[Opening Data section]

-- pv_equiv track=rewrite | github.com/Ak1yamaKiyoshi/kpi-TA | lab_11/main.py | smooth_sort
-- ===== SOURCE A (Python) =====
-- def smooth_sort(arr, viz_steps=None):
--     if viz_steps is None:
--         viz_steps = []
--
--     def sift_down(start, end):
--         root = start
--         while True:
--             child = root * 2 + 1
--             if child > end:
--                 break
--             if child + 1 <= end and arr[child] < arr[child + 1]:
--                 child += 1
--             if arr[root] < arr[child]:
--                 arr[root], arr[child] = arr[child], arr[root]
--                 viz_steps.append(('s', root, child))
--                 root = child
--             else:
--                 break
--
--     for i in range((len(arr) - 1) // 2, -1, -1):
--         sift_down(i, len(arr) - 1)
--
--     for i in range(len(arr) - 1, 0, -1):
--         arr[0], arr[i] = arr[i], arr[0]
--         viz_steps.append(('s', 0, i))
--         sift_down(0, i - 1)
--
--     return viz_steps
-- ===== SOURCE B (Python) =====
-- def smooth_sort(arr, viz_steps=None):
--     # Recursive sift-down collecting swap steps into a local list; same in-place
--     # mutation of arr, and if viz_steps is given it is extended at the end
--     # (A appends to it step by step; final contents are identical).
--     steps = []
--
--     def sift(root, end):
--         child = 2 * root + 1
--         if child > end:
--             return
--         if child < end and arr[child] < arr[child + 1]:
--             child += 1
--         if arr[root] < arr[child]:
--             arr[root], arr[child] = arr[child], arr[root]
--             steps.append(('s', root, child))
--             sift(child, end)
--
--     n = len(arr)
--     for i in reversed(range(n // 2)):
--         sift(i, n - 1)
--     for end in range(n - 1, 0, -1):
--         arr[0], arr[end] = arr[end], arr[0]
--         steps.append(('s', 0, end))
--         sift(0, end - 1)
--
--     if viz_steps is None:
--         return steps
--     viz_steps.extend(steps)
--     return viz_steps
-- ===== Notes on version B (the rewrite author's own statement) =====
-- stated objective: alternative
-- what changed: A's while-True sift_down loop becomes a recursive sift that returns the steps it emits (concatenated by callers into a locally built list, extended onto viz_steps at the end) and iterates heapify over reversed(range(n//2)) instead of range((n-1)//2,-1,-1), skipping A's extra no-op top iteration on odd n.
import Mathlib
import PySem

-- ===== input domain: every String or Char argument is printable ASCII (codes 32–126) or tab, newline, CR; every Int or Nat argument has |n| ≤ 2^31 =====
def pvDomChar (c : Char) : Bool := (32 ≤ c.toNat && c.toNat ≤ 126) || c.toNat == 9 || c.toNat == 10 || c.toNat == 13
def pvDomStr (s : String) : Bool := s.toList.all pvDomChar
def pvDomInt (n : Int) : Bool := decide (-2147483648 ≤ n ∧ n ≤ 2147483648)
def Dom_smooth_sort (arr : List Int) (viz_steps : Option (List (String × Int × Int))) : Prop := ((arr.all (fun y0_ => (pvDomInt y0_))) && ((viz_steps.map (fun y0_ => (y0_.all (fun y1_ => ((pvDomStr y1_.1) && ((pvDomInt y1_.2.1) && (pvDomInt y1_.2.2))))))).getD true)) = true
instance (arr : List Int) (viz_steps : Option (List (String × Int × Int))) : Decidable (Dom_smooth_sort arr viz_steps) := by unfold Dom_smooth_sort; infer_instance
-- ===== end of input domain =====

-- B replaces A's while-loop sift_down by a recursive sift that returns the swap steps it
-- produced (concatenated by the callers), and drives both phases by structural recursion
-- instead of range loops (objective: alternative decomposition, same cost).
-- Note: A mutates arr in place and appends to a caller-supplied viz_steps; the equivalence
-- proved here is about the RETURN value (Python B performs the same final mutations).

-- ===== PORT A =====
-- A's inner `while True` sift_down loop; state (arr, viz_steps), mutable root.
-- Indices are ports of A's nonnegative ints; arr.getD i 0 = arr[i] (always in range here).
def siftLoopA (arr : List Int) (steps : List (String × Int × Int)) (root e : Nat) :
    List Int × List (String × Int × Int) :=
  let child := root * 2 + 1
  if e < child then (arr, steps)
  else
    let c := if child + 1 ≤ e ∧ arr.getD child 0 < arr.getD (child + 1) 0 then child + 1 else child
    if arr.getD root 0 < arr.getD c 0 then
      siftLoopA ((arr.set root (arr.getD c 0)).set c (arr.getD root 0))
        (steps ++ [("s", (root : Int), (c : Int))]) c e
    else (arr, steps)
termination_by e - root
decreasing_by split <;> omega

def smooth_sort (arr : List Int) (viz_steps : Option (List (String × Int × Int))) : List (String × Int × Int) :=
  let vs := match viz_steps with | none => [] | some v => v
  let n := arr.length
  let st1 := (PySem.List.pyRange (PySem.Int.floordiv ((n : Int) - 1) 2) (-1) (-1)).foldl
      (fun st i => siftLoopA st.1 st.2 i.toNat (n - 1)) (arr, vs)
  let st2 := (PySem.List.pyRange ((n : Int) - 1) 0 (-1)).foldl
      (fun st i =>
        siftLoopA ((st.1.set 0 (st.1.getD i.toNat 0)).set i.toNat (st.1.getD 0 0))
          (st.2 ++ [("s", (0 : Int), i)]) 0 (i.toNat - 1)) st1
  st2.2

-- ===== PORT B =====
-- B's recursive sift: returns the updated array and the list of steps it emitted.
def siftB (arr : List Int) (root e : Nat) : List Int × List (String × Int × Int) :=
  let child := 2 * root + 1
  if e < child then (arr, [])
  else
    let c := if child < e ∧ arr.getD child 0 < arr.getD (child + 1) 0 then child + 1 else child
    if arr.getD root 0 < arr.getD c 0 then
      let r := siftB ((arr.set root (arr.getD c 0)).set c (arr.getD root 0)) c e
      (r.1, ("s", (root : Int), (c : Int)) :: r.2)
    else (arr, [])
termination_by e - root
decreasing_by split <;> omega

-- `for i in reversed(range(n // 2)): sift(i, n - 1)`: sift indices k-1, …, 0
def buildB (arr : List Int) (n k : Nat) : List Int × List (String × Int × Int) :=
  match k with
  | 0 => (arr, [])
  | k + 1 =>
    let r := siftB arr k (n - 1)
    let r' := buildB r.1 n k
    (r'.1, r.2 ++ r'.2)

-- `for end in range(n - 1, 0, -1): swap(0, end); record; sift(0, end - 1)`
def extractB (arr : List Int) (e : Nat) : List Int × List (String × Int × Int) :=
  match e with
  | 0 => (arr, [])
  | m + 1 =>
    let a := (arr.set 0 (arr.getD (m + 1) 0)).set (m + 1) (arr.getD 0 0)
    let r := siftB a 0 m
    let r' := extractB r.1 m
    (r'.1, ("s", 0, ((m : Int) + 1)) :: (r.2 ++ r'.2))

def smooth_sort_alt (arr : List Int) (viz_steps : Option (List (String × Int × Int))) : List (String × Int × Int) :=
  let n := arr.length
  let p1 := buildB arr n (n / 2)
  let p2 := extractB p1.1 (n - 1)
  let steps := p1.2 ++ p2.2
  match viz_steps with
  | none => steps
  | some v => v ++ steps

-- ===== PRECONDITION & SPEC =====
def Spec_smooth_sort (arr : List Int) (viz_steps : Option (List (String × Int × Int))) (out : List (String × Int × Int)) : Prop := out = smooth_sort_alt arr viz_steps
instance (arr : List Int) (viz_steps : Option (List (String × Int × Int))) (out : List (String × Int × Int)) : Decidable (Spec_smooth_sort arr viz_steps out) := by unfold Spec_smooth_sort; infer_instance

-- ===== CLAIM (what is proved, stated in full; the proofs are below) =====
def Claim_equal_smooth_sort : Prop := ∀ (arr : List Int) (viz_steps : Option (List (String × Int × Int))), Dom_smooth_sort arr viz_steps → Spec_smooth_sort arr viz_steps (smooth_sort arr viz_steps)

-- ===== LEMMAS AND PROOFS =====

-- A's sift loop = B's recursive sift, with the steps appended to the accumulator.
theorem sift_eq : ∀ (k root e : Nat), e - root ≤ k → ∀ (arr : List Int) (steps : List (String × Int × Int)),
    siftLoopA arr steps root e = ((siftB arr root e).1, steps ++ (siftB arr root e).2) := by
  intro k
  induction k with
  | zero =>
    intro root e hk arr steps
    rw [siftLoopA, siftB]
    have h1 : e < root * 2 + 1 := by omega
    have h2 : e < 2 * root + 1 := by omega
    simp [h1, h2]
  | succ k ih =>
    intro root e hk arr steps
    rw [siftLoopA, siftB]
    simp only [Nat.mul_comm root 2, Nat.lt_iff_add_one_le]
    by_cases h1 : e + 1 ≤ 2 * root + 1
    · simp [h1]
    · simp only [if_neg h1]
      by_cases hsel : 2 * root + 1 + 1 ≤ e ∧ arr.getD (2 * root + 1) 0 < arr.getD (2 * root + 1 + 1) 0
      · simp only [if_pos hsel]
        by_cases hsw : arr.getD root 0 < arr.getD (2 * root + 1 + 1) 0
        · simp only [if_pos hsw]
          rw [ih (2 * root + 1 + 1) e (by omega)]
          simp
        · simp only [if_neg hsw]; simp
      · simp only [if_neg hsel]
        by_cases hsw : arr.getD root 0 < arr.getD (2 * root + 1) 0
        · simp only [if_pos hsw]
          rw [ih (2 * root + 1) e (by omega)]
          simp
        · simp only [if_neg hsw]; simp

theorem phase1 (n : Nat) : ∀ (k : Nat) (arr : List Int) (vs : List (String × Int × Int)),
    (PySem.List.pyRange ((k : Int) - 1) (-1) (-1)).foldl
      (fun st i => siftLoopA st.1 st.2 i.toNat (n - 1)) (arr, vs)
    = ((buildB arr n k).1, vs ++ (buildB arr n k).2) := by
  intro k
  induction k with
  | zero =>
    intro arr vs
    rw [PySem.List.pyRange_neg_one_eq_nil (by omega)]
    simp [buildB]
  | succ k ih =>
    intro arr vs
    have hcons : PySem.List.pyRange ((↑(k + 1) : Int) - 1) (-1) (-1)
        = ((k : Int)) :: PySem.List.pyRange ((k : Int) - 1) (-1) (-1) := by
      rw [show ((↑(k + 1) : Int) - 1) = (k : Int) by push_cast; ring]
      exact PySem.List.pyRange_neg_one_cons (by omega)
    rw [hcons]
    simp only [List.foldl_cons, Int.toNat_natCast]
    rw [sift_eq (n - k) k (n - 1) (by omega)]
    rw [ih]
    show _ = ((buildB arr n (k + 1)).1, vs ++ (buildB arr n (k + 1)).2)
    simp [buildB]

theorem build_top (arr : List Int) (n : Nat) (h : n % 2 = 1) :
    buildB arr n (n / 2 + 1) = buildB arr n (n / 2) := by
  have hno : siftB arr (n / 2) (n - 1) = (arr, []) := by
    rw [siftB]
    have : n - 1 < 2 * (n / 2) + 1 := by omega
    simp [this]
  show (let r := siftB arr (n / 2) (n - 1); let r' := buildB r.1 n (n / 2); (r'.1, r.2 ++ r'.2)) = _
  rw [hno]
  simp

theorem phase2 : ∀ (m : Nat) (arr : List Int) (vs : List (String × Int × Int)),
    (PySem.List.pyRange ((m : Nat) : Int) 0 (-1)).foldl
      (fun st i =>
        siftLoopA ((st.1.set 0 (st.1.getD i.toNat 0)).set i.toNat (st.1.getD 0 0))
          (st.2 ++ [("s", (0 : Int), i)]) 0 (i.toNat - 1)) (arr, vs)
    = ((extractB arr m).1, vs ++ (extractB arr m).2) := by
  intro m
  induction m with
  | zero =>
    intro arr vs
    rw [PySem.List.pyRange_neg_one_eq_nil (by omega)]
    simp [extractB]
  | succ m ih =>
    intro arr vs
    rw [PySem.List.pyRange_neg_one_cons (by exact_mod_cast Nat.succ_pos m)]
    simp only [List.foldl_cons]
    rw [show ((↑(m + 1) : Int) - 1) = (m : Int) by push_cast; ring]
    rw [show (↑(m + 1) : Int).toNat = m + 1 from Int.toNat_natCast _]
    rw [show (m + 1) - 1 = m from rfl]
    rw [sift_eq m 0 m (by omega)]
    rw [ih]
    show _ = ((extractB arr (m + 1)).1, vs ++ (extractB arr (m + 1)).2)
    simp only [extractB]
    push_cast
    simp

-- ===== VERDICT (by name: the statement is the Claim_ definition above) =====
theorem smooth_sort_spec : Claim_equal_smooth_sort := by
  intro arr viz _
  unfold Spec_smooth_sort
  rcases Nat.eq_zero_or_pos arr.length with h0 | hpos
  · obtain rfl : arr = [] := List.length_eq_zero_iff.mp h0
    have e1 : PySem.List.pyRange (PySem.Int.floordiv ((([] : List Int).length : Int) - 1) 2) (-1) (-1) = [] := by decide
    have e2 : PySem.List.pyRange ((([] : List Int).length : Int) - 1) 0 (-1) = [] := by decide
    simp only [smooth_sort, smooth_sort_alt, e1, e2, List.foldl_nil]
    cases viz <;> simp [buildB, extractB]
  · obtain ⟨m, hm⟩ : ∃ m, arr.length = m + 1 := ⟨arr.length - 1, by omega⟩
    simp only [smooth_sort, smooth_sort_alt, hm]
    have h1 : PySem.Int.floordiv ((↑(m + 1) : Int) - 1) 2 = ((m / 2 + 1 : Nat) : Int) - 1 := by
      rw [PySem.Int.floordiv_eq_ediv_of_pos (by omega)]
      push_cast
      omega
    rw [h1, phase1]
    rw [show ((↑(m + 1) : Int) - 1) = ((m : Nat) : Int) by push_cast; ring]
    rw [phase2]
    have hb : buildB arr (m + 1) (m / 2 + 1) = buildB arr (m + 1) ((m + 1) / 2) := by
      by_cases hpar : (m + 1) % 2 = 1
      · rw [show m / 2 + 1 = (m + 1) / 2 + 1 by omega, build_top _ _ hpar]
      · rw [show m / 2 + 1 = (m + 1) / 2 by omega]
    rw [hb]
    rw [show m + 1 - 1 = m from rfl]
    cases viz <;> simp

[Closing Data section]

Work to complete
Copy each line of the records containing the string "input".

Exercise result
-- ===== input domain: every String or Char argument is printable ASCII (codes 32–126) or tab, newline, CR; every Int or Nat argument has |n| ≤ 2^31 =====
-- ===== end of input domain =====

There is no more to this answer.